Recently, new learning-based segmentation methods, which were based on convolutional neural networks (CNN), have been introduced [13], [14], [15], [16], [17], [18]. These CNN-based methods were able to learn a hierarchy of increasingly complex features directly from patches (a local region around pixel), and predict the class label of each pixel according to the learned features [19]. Due to the fact that a CNN operates over patches using kernels, there is no need for extracting the handcraft features. Thereby, the segmentation accuracy can be significantly improved. However, these patch-based CNN are too time and memory consuming, and a large amount of redundancy exists due to overlapping patches [20]. Furthermore, the receptive field sizes are limited by the patch sizes, and only local features can be extracted. More elegant networks, referred to as fully convolutional networks (FCN) [21], have been proposed to overcome these limitations. An FCN uses a pre-trained CNN model on ImageNet to make accurate image segmentations. Some segmentation tasks based on FCN has achieved good results [20], [22]. However, these methods were found to be unable to identify some smaller object regions.

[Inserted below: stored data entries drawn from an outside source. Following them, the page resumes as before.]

-- pv_equiv track=rewrite | github.com/withNoclout/LeetCode-Med | quiz_partition.py | partitionArray
-- ===== SOURCE A (Python) =====
-- def partitionArray(nums, k):
--     nums.sort()
--     count = 1
--     start = nums[0]
--
--     for x in nums:
--         if x - start > k:
--             count += 1
--             start = x
--
--     return count
-- ===== SOURCE B (Python) =====
-- def partitionArray(nums, k):
--     # Sort in place (same observable mutation as the original), then jump
--     # group-to-group with a lo-bounded binary search instead of scanning
--     # every element.
--     nums.sort()
--     n = len(nums)
--     count = 1
--     start = nums[0]
--     i = 0
--     while True:
--         # first index j in [i, n) with nums[j] > start + k
--         lo, hi = i, n
--         while lo < hi:
--             mid = (lo + hi) // 2
--             if nums[mid] <= start + k:
--                 lo = mid + 1
--             else:
--                 hi = mid
--         if lo == n:
--             return count
--         count += 1
--         start = nums[lo]
--         i = lo + 1
-- ===== Notes on version B (the rewrite author's own statement) =====
-- stated objective: alternative
-- what changed: A's linear greedy scan over the sorted array is replaced by a loop that jumps from group start to group start with a hand-written lo-bounded binary search (bisect_right), so after the sort only group boundaries are binary-searched instead of every element being compared.
import Mathlib
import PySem

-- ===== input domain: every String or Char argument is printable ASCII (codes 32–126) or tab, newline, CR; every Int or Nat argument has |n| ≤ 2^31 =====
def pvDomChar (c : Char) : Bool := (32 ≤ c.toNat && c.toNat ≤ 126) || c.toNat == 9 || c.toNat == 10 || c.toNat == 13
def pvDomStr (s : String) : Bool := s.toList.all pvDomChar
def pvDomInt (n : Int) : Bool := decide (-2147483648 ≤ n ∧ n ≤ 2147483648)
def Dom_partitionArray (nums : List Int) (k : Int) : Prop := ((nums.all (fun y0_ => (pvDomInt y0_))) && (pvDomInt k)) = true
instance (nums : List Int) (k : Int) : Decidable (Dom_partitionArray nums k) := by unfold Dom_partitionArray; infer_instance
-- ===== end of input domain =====

-- B replaces A's linear greedy scan by binary-search jumps from group start to
-- group start over the sorted data (same in-place sort mutation as A; the
-- equivalence proved here is about the return value).

-- ===== PORT A =====
def partitionArray (nums : List Int) (k : Int) : Int :=
  let s := PySem.List.sorted nums id
  match s with
  | [] => 0  -- nums[0] raises IndexError here; excluded by Pre_
  | h :: _ =>
    (s.foldl (fun (st : Int × Int) x => if x - st.2 > k then (st.1 + 1, x) else st) (1, h)).1

-- ===== PORT B =====
-- hand-written lo-bounded bisect_right from Source B (exact: Python's // on the
-- nonnegative ints lo, hi is Nat division); fuel = hi - lo is a pure
-- totality device and is always sufficient
def pvBisectF (a : List Int) (x : Int) : Nat → Nat → Nat → Nat
  | 0, lo, _ => lo
  | fuel + 1, lo, hi =>
    if lo < hi then
      let mid := (lo + hi) / 2
      if a.getD mid 0 ≤ x then pvBisectF a x fuel (mid + 1) hi else pvBisectF a x fuel lo mid
    else lo

def pvBisect (a : List Int) (x : Int) (lo hi : Nat) : Nat :=
  pvBisectF a x (hi - lo) lo hi

-- the group-jumping while-loop of Source B; fuel is again only a totality device
def pvJumpF (s : List Int) (k : Int) : Nat → Int → Int → Nat → Int
  | 0, count, _, _ => count
  | fuel + 1, count, start, i =>
    let lo := pvBisect s (start + k) i s.length
    if lo < s.length then pvJumpF s k fuel (count + 1) (s.getD lo 0) (lo + 1) else count

def partitionArray_alt (nums : List Int) (k : Int) : Int :=
  let s := PySem.List.sorted nums id
  match s with
  | [] => 0  -- nums[0] raises IndexError here; excluded by Pre_
  | h :: _ => pvJumpF s k (s.length + 1) 1 h 0

-- ===== PRECONDITION & SPEC =====
-- Pre_ excludes only the empty list, on which both A and B raise IndexError at nums[0].
def Pre_partitionArray (nums : List Int) (k : Int) : Prop := nums ≠ []
instance (nums : List Int) (k : Int) : Decidable (Pre_partitionArray nums k) := by
  unfold Pre_partitionArray; infer_instance

def pvWitness_partitionArray : List Int × Int := ([2, 9, 4, 1], 3)

def Spec_partitionArray (nums : List Int) (k : Int) (out : Int) : Prop := out = partitionArray_alt nums k
instance (nums : List Int) (k : Int) (out : Int) : Decidable (Spec_partitionArray nums k out) := by
  unfold Spec_partitionArray; infer_instance

-- ===== CLAIM (what is proved, stated in full; the proofs are below) =====
def Claim_equal_partitionArray : Prop := ∀ (nums : List Int) (k : Int), Dom_partitionArray nums k → Pre_partitionArray nums k → Spec_partitionArray nums k (partitionArray nums k)

-- ===== LEMMAS AND PROOFS =====

theorem pvBisectF_ge (a : List Int) (x : Int) :
    ∀ (fuel lo hi : Nat), lo ≤ pvBisectF a x fuel lo hi := by
  intro fuel
  induction fuel with
  | zero => intro lo hi; exact le_rfl
  | succ n ih =>
    intro lo hi
    rw [pvBisectF]
    by_cases h1 : lo < hi
    · rw [if_pos h1]
      dsimp only
      by_cases h2 : a.getD ((lo + hi) / 2) 0 ≤ x
      · rw [if_pos h2]
        have := ih ((lo + hi) / 2 + 1) hi
        omega
      · rw [if_neg h2]
        exact ih lo ((lo + hi) / 2)
    · rw [if_neg h1]

theorem pv_getD_mono (a : List Int) (hs : List.Pairwise (· ≤ ·) a) (i j : Nat)
    (hij : i ≤ j) (hj : j < a.length) : a.getD i 0 ≤ a.getD j 0 := by
  rcases Nat.eq_or_lt_of_le hij with rfl | hlt
  · exact le_rfl
  · have h := List.pairwise_iff_getElem.mp hs i j (by omega) hj hlt
    rw [List.getD_eq_getElem a 0 (by omega), List.getD_eq_getElem a 0 hj]
    exact h

theorem pvBisectF_spec (a : List Int) (x : Int) (hs : List.Pairwise (· ≤ ·) a) :
    ∀ (fuel lo hi : Nat), hi - lo ≤ fuel → lo ≤ hi → hi ≤ a.length →
      pvBisectF a x fuel lo hi ≤ hi ∧
      (∀ j, lo ≤ j → j < pvBisectF a x fuel lo hi → a.getD j 0 ≤ x) ∧
      (∀ j, pvBisectF a x fuel lo hi ≤ j → j < hi → x < a.getD j 0) := by
  intro fuel
  induction fuel with
  | zero =>
    intro lo hi h _ _
    rw [pvBisectF]
    exact ⟨by omega, fun j h1 h2 => by omega, fun j h1 h2 => by omega⟩
  | succ n ih =>
    intro lo hi h hlh hha
    rw [pvBisectF]
    by_cases h1 : lo < hi
    · rw [if_pos h1]
      dsimp only
      have hmid1 : lo ≤ (lo + hi) / 2 := by omega
      have hmid2 : (lo + hi) / 2 < hi := by omega
      by_cases h2 : a.getD ((lo + hi) / 2) 0 ≤ x
      · rw [if_pos h2]
        obtain ⟨hb, hlow, hhigh⟩ := ih ((lo + hi) / 2 + 1) hi (by omega) (by omega) hha
        refine ⟨hb, fun j hj1 hj2 => ?_, hhigh⟩
        by_cases hj3 : j ≤ (lo + hi) / 2
        · exact le_trans (pv_getD_mono a hs j _ hj3 (by omega)) h2
        · exact hlow j (by omega) hj2
      · rw [if_neg h2]
        obtain ⟨hb, hlow, hhigh⟩ := ih lo ((lo + hi) / 2) (by omega) (by omega) (by omega)
        refine ⟨by omega, hlow, fun j hj1 hj2 => ?_⟩
        by_cases hj3 : (lo + hi) / 2 ≤ j
        · exact lt_of_lt_of_le (lt_of_not_ge h2)
            (pv_getD_mono a hs ((lo + hi) / 2) j hj3 (by omega))
        · exact hhigh j hj1 (by omega)
    · rw [if_neg h1]
      exact ⟨by omega, fun j hj1 hj2 => by omega, fun j hj1 hj2 => by omega⟩

theorem pvBisect_ge (a : List Int) (x : Int) (lo hi : Nat) : lo ≤ pvBisect a x lo hi :=
  pvBisectF_ge a x (hi - lo) lo hi

theorem pvBisect_spec (a : List Int) (x : Int) (hs : List.Pairwise (· ≤ ·) a)
    (lo hi : Nat) (hlh : lo ≤ hi) (hha : hi ≤ a.length) :
    pvBisect a x lo hi ≤ hi ∧
    (∀ j, lo ≤ j → j < pvBisect a x lo hi → a.getD j 0 ≤ x) ∧
    (∀ j, pvBisect a x lo hi ≤ j → j < hi → x < a.getD j 0) :=
  pvBisectF_spec a x hs (hi - lo) lo hi le_rfl hlh hha

theorem pv_foldl_const (k c start : Int) (l : List Int)
    (h : ∀ x ∈ l, ¬ x - start > k) :
    l.foldl (fun (st : Int × Int) x => if x - st.2 > k then (st.1 + 1, x) else st) (c, start)
      = (c, start) := by
  induction l with
  | nil => rfl
  | cons y ys ih =>
    rw [List.foldl_cons]
    have hy : ¬ y - start > k := h y (by simp)
    rw [if_neg hy]
    exact ih (fun x hx => h x (by simp [hx]))

theorem pvJumpF_eq_foldl (s : List Int) (k : Int) (hs : List.Pairwise (· ≤ ·) s) :
    ∀ (fuel i : Nat) (c start : Int), s.length - i < fuel →
      pvJumpF s k fuel c start i =
        ((s.drop i).foldl
          (fun (st : Int × Int) x => if x - st.2 > k then (st.1 + 1, x) else st) (c, start)).1 := by
  intro fuel
  induction fuel with
  | zero => intro i c start h; omega
  | succ n ih =>
    intro i c start h
    rw [pvJumpF]
    by_cases hi : s.length ≤ i
    · have hbi : pvBisect s (start + k) i s.length = i := by
        rw [pvBisect, Nat.sub_eq_zero_of_le hi, pvBisectF]
      rw [List.drop_eq_nil_of_le hi]
      simp only [hbi]
      rw [if_neg (by omega)]
      rfl
    · rw [Nat.not_le] at hi
      set r := pvBisect s (start + k) i s.length with hr
      obtain ⟨hb, hlow, hhigh⟩ := pvBisect_spec s (start + k) hs i s.length (by omega) le_rfl
      have hri : i ≤ r := pvBisect_ge s (start + k) i s.length
      -- split the dropped suffix at r
      have hsplit : s.drop i = (s.drop i).take (r - i) ++ s.drop r := by
        have : s.drop r = (s.drop i).drop (r - i) := by
          rw [List.drop_drop]; congr 1; omega
        rw [this, List.take_append_drop]
      have hsmall : ∀ x ∈ (s.drop i).take (r - i), ¬ x - start > k := by
        intro x hx
        obtain ⟨j, hj, hxj⟩ := List.getElem_of_mem hx
        have hjlen : j < r - i := by
          have := hj
          simp [List.length_take, List.length_drop] at this
          omega
        have hjr : i + j < r := by omega
        have hjs : i + j < s.length := by omega
        have hxval : x = s.getD (i + j) 0 := by
          rw [List.getD_eq_getElem s 0 hjs, ← hxj]
          rw [List.getElem_take, List.getElem_drop]
        have := hlow (i + j) (by omega) hjr
        omega
      rw [hsplit, List.foldl_append, pv_foldl_const k c start _ hsmall]
      by_cases hrl : r < s.length
      · rw [if_pos hrl]
        have hgt : s.getD r 0 - start > k := by
          have := hhigh r le_rfl hrl
          omega
        rw [List.drop_eq_getElem_cons hrl, List.foldl_cons]
        rw [if_pos (by rw [← List.getD_eq_getElem s 0 hrl]; exact hgt)]
        rw [← List.getD_eq_getElem s 0 hrl]
        exact ih (r + 1) (c + 1) (s.getD r 0) (by omega)
      · rw [if_neg hrl]
        have : r = s.length := by omega
        rw [this, List.drop_length, List.foldl_nil]

-- ===== VERDICT (by name: the statement is the Claim_ definition above) =====
theorem partitionArray_spec : Claim_equal_partitionArray := by
  intro nums k _ hpre
  unfold Spec_partitionArray partitionArray partitionArray_alt
  have hlen : (PySem.List.sorted nums id).length = nums.length :=
    PySem.List.length_sorted nums id false
  have hs : List.Pairwise (· ≤ ·) (PySem.List.sorted nums id) :=
    PySem.List.sorted_pairwise nums id
  cases hcase : PySem.List.sorted nums id with
  | nil =>
    exfalso
    apply hpre
    have : nums.length = 0 := by rw [← hlen, hcase]; rfl
    exact List.eq_nil_of_length_eq_zero this
  | cons h t =>
    rw [hcase] at hs
    have := pvJumpF_eq_foldl (h :: t) k hs ((h :: t).length + 1) 0 1 h (by omega)
    rw [List.drop_zero] at this
    exact this.symm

Therefore, the development of a fast and fully automatic segmentation method, which has better accuracy and uses osteosarcoma CT images, was the prime motivation behind this study. In this study, a multiple supervised fully convolutional networks (MSFCN) for the segmentations of tumor areas on osteosarcoma CT images, was presented. In the MSFCN, supervision side output layer was added to the middle hidden layers, which enabled the network to learn the rich hierarchical features directly from the images, and accurately identify the tumor regions from the osteosarcoma CT images.